» Task
In the material below, identify each line bearing the word "temp". Reproduce those lines.

*** Opening of Records provided ***

-- pv_equiv track=rewrite | github.com/OmRanAlot/AmazonScraper | backend/name_parser.py | find_cpu
-- ===== SOURCE A (Python) =====
-- break_char = [":","|", ",", "•"]
--
-- CPU = ["core", "m4", "m3", "m2", "m1", "i3", "i5", "i7","i9","intel", "amd", "cpu", "ryzen", "processor"]
--
-- def find_cpu(word):
--     temp = word.lower()
--
--     index = -1
--     for keyword in CPU:
--         current_index = temp.find(keyword)
--         if (index == -1 and current_index != -1) or (current_index != -1 and current_index < index):
--             index = current_index
--
--     if index > -1:
--         # Move backward to find the start of the phrase (e.g., "8-Cores Intel Core i3")
--         start = index
--         while start > 0 and temp[start - 1] not in break_char:
--             start -= 1
--
--         # Move forward to find the end of the phrase
--         end = index + 1
--         while end < len(temp) and temp[end] not in break_char:
--             end += 1
--
--         return word[start:end].strip()
--
--     return None
-- ===== SOURCE B (Python) =====
-- break_char = [":", "|", ",", "•"]
--
-- CPU = ["core", "m4", "m3", "m2", "m1", "i3", "i5", "i7", "i9", "intel", "amd", "cpu", "ryzen", "processor"]
--
--
-- def find_cpu(word):
--     temp = word.lower()
--     hits = [i for i in (temp.find(k) for k in CPU) if i != -1]
--     if not hits:
--         return None
--     index = min(hits)
--     positions = [i for i, ch in enumerate(temp) if ch in break_char]
--     start = max((p + 1 for p in positions if p < index), default=0)
--     end = min((p for p in positions if p > index), default=len(temp))
--     return word[start:end].strip()
-- ===== Notes on version B (the rewrite author's own statement) =====
-- stated objective: alternative
-- what changed: A finds the phrase boundaries with two character-by-character while-loops walking out from the keyword; B instead precomputes the list of delimiter positions in one enumerate+filter pass and reads the boundaries off as max(positions below index)+1 and min(positions above index), and replaces A's running-minimum keyword loop by filter-then-min.
import Mathlib
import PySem

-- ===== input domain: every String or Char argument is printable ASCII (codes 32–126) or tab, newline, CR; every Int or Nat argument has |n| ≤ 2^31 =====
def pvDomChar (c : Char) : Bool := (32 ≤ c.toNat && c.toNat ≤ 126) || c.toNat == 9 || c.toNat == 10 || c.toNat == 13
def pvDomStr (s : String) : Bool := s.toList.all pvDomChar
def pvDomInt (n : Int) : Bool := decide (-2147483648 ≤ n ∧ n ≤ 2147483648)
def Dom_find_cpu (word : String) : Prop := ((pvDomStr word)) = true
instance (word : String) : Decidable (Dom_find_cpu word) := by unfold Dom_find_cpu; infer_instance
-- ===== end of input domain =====

-- B replaces A's two character-by-character boundary while-loops by one precomputed list of
-- delimiter positions (enumerate+filter) queried with max/min; same return value (alternative decomposition).


-- ===== PORT A =====
def pvBreak : List Char := [':', '|', ',', '•']

def pvCPU : List (List Char) :=
  ["core".toList, "m4".toList, "m3".toList, "m2".toList, "m1".toList, "i3".toList, "i5".toList,
   "i7".toList, "i9".toList, "intel".toList, "amd".toList, "cpu".toList, "ryzen".toList,
   "processor".toList]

*** Close of Records provided ***

» Task answer
--     temp = word.lower()
--         current_index = temp.find(keyword)
--         while start > 0 and temp[start - 1] not in break_char:
--         while end < len(temp) and temp[end] not in break_char:
--     temp = word.lower()
--     hits = [i for i in (temp.find(k) for k in CPU) if i != -1]
--     positions = [i for i, ch in enumerate(temp) if ch in break_char]
--     end = min((p for p in positions if p > index), default=len(temp))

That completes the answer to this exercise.